Guys by the look of it we know one method is going to return true and another one false. Now lets find out what is the answer and why? When we run the program, jack prints true and jill prints false.
Because, when a string object is instantiated it cross checks with a memory pool if that String is already created. If it is already created then it maps the new variable to the already existing variable. Therefore both these variables are same objects. In jack() at compile time java knows that both the object are same and uses the same instance for referring to it.
In jill, too many things happens. First “hill” is created as a String object, then a new StringBuilder object is created which will help in concatenating two values. After the concatenation is done then it is converted back to a new String object. Real values are known at runtime only.
== operator with respect to String does not checks for the contents of String object. It checks if the compared String object has same reference value or not. Does it point to the same location or not? In jill case, though the value are same the reference is different and so it returns false.
Comments are closed for "String Equals Java Puzzle".
trick and track :)
Nice.. thanks.
Gud explanation for beginners.
what is the java command to print this information..
Good one…
Great.
It’s not only for beginners.
How to print this Code.
Interesting Joe..
Thanks such a nice explanation …
Nice thought….
Well done,……
Thanks.
Thanks ….
nice explanation.

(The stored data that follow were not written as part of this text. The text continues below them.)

-- pv_equiv track=rewrite | github.com/aquach/cryptogram-solver | sub_solver.py | hash_word
-- ===== SOURCE A (Python) =====
-- def hash_word(word):
--     """Hashes a word into its similarity equivalent.
--
--     MXM becomes 010, ASDF becomes 0123, AFAFA becomes 01010, etc.
--     """
--
--     seen = {}
--     out = []
--     i = 0
--     for c in word:
--         if c not in seen:
--             seen[c] = str(i)
--             i += 1
--         out.append(seen[c])
--     return ''.join(out)
-- ===== SOURCE B (Python) =====
-- def hash_word(word):
--     """Hashes a word into its similarity equivalent.
--
--     The code for each character is the number of distinct characters that
--     occur strictly before its first occurrence: no dict and no running
--     counter, just a per-character closed form.
--     """
--     return ''.join(str(len(set(word[:word.index(c)]))) for c in word)
-- ===== Notes on version B (the rewrite author's own statement) =====
-- stated objective: alternative
-- what changed: A threads a seen-dict and a running counter through one stateful loop; B is a stateless per-character closed form: each character's code is len(set(word[:word.index(c)])), the number of distinct characters before its first occurrence, so no dict or counter is maintained at all.
import Mathlib
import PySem

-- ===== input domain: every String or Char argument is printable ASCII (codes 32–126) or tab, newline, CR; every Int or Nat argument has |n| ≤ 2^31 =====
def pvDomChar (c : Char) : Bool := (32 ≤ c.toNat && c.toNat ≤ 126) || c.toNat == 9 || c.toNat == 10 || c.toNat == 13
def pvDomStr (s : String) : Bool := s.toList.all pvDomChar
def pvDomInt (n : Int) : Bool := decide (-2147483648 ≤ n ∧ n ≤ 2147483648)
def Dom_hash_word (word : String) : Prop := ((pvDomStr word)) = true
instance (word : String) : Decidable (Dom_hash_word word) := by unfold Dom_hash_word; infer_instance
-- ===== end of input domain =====

-- B replaces A's stateful seen-dict-plus-counter loop by a stateless per-character closed form (rank = number of distinct characters before the first occurrence); alternative algorithm, return values proved equal.


-- ===== PORT A =====
-- A's loop: seen dict grown lazily (value str(i) at first sight), out list appended each step.
-- 'out.append(seen[c])' is ported as getD … "" : the key c is always present at that point, so the
-- default is never consulted and the port is exact.
def hash_word (word : String) : String :=
  let st := word.toList.foldl
    (fun (st : PySem.Dict Char String × List String × Int) c =>
      match st with
      | (seen, out, i) =>
        if seen.contains c then
          (seen, out ++ [seen.getD c ""], i)
        else
          let seen' := seen.insert c (PySem.Int.toStr i)
          (seen', out ++ [seen'.getD c ""], i + 1))
    (PySem.Dict.empty, ([] : List String), (0 : Int))
  PySem.Str.join "" st.2.1

-- ===== PORT B =====
-- ''.join(str(len(set(word[:word.index(c)]))) for c in word): for each character c,
-- word.index(c) is the index of c's first occurrence — ported as toList.idxOf, exact because
-- c ∈ word so str.index never raises; word[:k] is take k, set(...) is PySem.Set.ofList,
-- len is .length.
def hash_word_alt (word : String) : String :=
  PySem.Str.join "" (word.toList.map (fun c =>
    PySem.Int.toStr (((PySem.Set.ofList (word.toList.take (word.toList.idxOf c))).length : Nat) : Int)))

-- ===== PRECONDITION & SPEC =====
def Spec_hash_word (word : String) (out : String) : Prop := out = hash_word_alt word
instance (word : String) (out : String) : Decidable (Spec_hash_word word out) := by unfold Spec_hash_word; infer_instance

-- ===== CLAIM (what is proved, stated in full; the proofs are below) =====
def Claim_equal_hash_word : Prop := ∀ (word : String), Dom_hash_word word → Spec_hash_word word (hash_word word)

-- ===== LEMMAS AND PROOFS =====

-- the index table grown by A's loop, as a function of the distinct chars seen so far
def pvDictOf (d : List Char) : PySem.Dict Char String :=
  (PySem.List.enumerate d 0).foldl
    (fun (dd : PySem.Dict Char String) p => dd.insert p.2 (PySem.Int.toStr p.1)) PySem.Dict.empty

lemma pvKeys_dictOf (d : List Char) (hd : d.Nodup) : (pvDictOf d).keys = d := by
  unfold pvDictOf
  rw [PySem.Dict.keys_foldl_insert_key]
  simp [PySem.List.map_snd_enumerate, PySem.Set.update_nil_left,
    PySem.Set.ofList_eq_self_of_nodup d hd]

lemma pvContains_dictOf (d : List Char) (hd : d.Nodup) (c : Char) :
    (pvDictOf d).contains c = decide (c ∈ d) := by
  rw [PySem.Dict.contains_eq_decide_mem_keys, pvKeys_dictOf d hd]

lemma pvGetD_dictOf (d : List Char) (hd : d.Nodup) (c : Char) (hc : c ∈ d) :
    (pvDictOf d).getD c "" = PySem.Int.toStr ((d.idxOf c : Nat) : Int) := by
  have hlt : d.idxOf c < d.length := List.idxOf_lt_length_of_mem hc
  have hmem : ((d.idxOf c : Int), c) ∈ PySem.List.enumerate d 0 := by
    rw [PySem.List.mem_enumerate_iff]
    exact ⟨d.idxOf c, hlt, by simp [List.getElem_idxOf]⟩
  have hnd : (pvDictOf d).keys.Nodup := by rw [pvKeys_dictOf d hd]; exact hd
  have hitems : (c, PySem.Int.toStr ((d.idxOf c : Nat) : Int)) ∈ (pvDictOf d).items := by
    unfold pvDictOf
    rw [PySem.Dict.items_foldl_insert_fresh (PySem.List.enumerate d 0)
      (fun p => p.2) (fun p => PySem.Int.toStr p.1) PySem.Dict.empty
      (fun a _ => PySem.Dict.contains_empty a.2)
      (by rw [PySem.List.map_snd_enumerate]; exact hd)]
    simp only [show (PySem.Dict.empty : PySem.Dict Char String).items = [] from rfl, List.nil_append, List.mem_map]
    exact ⟨((d.idxOf c : Int), c), hmem, rfl⟩
  exact PySem.Dict.getD_of_mem_items _ hitems hnd ""

lemma pvDictOf_snoc (d : List Char) (c : Char) :
    pvDictOf (d ++ [c]) = (pvDictOf d).insert c (PySem.Int.toStr (d.length : Int)) := by
  unfold pvDictOf
  rw [PySem.List.enumerate_append, List.foldl_append]
  simp [PySem.List.enumerate_cons, PySem.List.enumerate_nil]

lemma pvPrefix_foldl_add (l : List Char) : ∀ d : List Char, d <+: l.foldl PySem.Set.add d := by
  induction l with
  | nil => intro d; simp
  | cons c l ih =>
    intro d
    refine List.IsPrefix.trans ?_ (ih (PySem.Set.add d c))
    rw [PySem.Set.add_eq_ite]
    split
    · exact List.prefix_refl d
    · exact List.prefix_append d [c]

-- A's loop, characterised: starting from the table of a duplicate-free seen-list d, it emits the
-- rank (index in the final first-occurrence order) of each character.
lemma pvLoopA (l : List Char) : ∀ (d : List Char) (acc : List String), d.Nodup →
    l.foldl
      (fun (st : PySem.Dict Char String × List String × Int) c =>
        match st with
        | (seen, out, i) =>
          if seen.contains c then
            (seen, out ++ [seen.getD c ""], i)
          else
            let seen' := seen.insert c (PySem.Int.toStr i)
            (seen', out ++ [seen'.getD c ""], i + 1))
      (pvDictOf d, acc, (d.length : Int)) =
    (pvDictOf (l.foldl PySem.Set.add d),
     acc ++ l.map (fun c => PySem.Int.toStr (((l.foldl PySem.Set.add d).idxOf c : Nat) : Int)),
     ((l.foldl PySem.Set.add d).length : Int)) := by
  induction l with
  | nil => intro d acc hd; simp
  | cons c l ih =>
    intro d acc hd
    rw [List.foldl_cons, List.foldl_cons]
    by_cases hc : c ∈ d
    · have hidx : d.idxOf c = (l.foldl PySem.Set.add d).idxOf c :=
        (pvPrefix_foldl_add l d).idxOf_eq_of_mem hc
      show List.foldl (fun (st : PySem.Dict Char String × List String × Int) c =>
        match st with
        | (seen, out, i) =>
          if seen.contains c then
            (seen, out ++ [seen.getD c ""], i)
          else
            let seen' := seen.insert c (PySem.Int.toStr i)
            (seen', out ++ [seen'.getD c ""], i + 1))
        (if (pvDictOf d).contains c then
            (pvDictOf d, acc ++ [(pvDictOf d).getD c ""], (d.length : Int))
          else
            let seen' := (pvDictOf d).insert c (PySem.Int.toStr (d.length : Int))
            (seen', acc ++ [seen'.getD c ""], (d.length : Int) + 1))
        l = _
      rw [pvContains_dictOf d hd c, if_pos (by simp [hc]), pvGetD_dictOf d hd c hc,
        ih d _ hd, PySem.Set.add_of_mem hc]
      simp [hidx, List.append_assoc]
    · have hnd' : (d ++ [c]).Nodup := by
        refine List.Nodup.append hd (List.nodup_singleton c) ?_
        rw [List.disjoint_singleton]
        exact hc
      have hcmem : c ∈ d ++ [c] := by simp
      have hidx2 : (d ++ [c]).idxOf c = (l.foldl PySem.Set.add (d ++ [c])).idxOf c :=
        (pvPrefix_foldl_add l (d ++ [c])).idxOf_eq_of_mem hcmem
      show List.foldl (fun (st : PySem.Dict Char String × List String × Int) c =>
        match st with
        | (seen, out, i) =>
          if seen.contains c then
            (seen, out ++ [seen.getD c ""], i)
          else
            let seen' := seen.insert c (PySem.Int.toStr i)
            (seen', out ++ [seen'.getD c ""], i + 1))
        (if (pvDictOf d).contains c then
            (pvDictOf d, acc ++ [(pvDictOf d).getD c ""], (d.length : Int))
          else
            let seen' := (pvDictOf d).insert c (PySem.Int.toStr (d.length : Int))
            (seen', acc ++ [seen'.getD c ""], (d.length : Int) + 1))
        l = _
      rw [pvContains_dictOf d hd c, if_neg (by simp [hc])]
      show List.foldl (fun (st : PySem.Dict Char String × List String × Int) c =>
        match st with
        | (seen, out, i) =>
          if seen.contains c then
            (seen, out ++ [seen.getD c ""], i)
          else
            let seen' := seen.insert c (PySem.Int.toStr i)
            (seen', out ++ [seen'.getD c ""], i + 1))
        ((pvDictOf d).insert c (PySem.Int.toStr (d.length : Int)),
          acc ++ [((pvDictOf d).insert c (PySem.Int.toStr (d.length : Int))).getD c ""],
          (d.length : Int) + 1)
        l = _
      rw [← pvDictOf_snoc d c, pvGetD_dictOf (d ++ [c]) hnd' c hcmem]
      have hlen : (d.length : Int) + 1 = ((d ++ [c]).length : Int) := by simp
      rw [hlen, ih (d ++ [c]) _ hnd', PySem.Set.add_of_not_mem hc]
      simp [← hidx2, List.append_assoc]

-- B's closed form, characterised: the number of distinct characters strictly before the first
-- occurrence of c equals c's index in the first-occurrence (dedup) order.
lemma pvRank (l : List Char) : ∀ (d : List Char), d.Nodup → ∀ c, c ∈ l → c ∉ d →
    (List.foldl PySem.Set.add d (l.take (l.idxOf c))).length =
      (List.foldl PySem.Set.add d l).idxOf c := by
  induction l with
  | nil => intro d _ c hc; exact absurd hc (List.not_mem_nil)
  | cons a t ih =>
    intro d hd c hc hcd
    by_cases hca : c = a
    · subst hca
      rw [List.idxOf_cons_self, List.take_zero, List.foldl_nil, List.foldl_cons,
        PySem.Set.add_of_not_mem hcd]
      rw [← (pvPrefix_foldl_add t (d ++ [c])).idxOf_eq_of_mem (by simp)]
      rw [List.idxOf_append_of_notMem hcd]
      simp
    · have hct : c ∈ t := by
        rcases List.mem_cons.mp hc with h | h
        · exact absurd h hca
        · exact h
      rw [List.idxOf_cons_ne _ (by exact fun h => hca h.symm), List.take_succ_cons,
        List.foldl_cons, List.foldl_cons]
      by_cases had : a ∈ d
      · rw [PySem.Set.add_of_mem had]
        exact ih d hd c hct hcd
      · rw [PySem.Set.add_of_not_mem had]
        have hnd' : (d ++ [a]).Nodup := by
          refine List.Nodup.append hd (List.nodup_singleton a) ?_
          rw [List.disjoint_singleton]; exact had
        exact ih (d ++ [a]) hnd' c hct (by simp [hcd, hca])

-- ===== VERDICT (by name: the statement is the Claim_ definition above) =====
theorem hash_word_spec : Claim_equal_hash_word := by
  intro word _
  show hash_word word = hash_word_alt word
  have hded : word.toList.foldl PySem.Set.add [] = PySem.List.dedup word.toList := by
    simp [PySem.List.dedup_eq_ofList, PySem.Set.ofList_eq_foldl]
  have hA := pvLoopA word.toList [] [] List.nodup_nil
  simp only [List.length_nil, Nat.cast_zero] at hA
  have hA' : hash_word word = PySem.Str.join ""
      (word.toList.map (fun c =>
        PySem.Int.toStr (((word.toList.foldl PySem.Set.add []).idxOf c : Nat) : Int))) := by
    unfold hash_word
    rw [show (PySem.Dict.empty : PySem.Dict Char String) = pvDictOf [] from rfl, hA]
    simp
  rw [hA']
  unfold hash_word_alt
  congr 1
  apply List.map_congr_left
  intro c hcw
  rw [show PySem.Set.ofList (word.toList.take (word.toList.idxOf c)) =
      List.foldl PySem.Set.add [] (word.toList.take (word.toList.idxOf c)) from
    PySem.Set.ofList_eq_foldl _]
  rw [pvRank word.toList [] List.nodup_nil c hcw (List.not_mem_nil)]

Can u explain a little more about String pool??
well explained.. thank you
Joe the interesting piece was the inner stack trace you have displayed.
Could you please share how to get this.
nice…..
Friends,
javap is a tool that is available as part of JDK and it can be found at JDK_HOME\bin
It is a java class disassembler.
Command: javap -c
prints the disassembled binary code. Using this I got the above information shown as image.
Excellent..as usual
Thanks for lot of information JOE
marvellous……really joe it is for all begginers and masters..to know these basic concepts….
Nice one buddy!!. keep posting ..
you are an excellent java tutor buddy….carry on…thanks
Respected Sir,
I am very proud of you sir. your explanations are so super. your example very good.i appreciate your work definitely. if you like i will join with you.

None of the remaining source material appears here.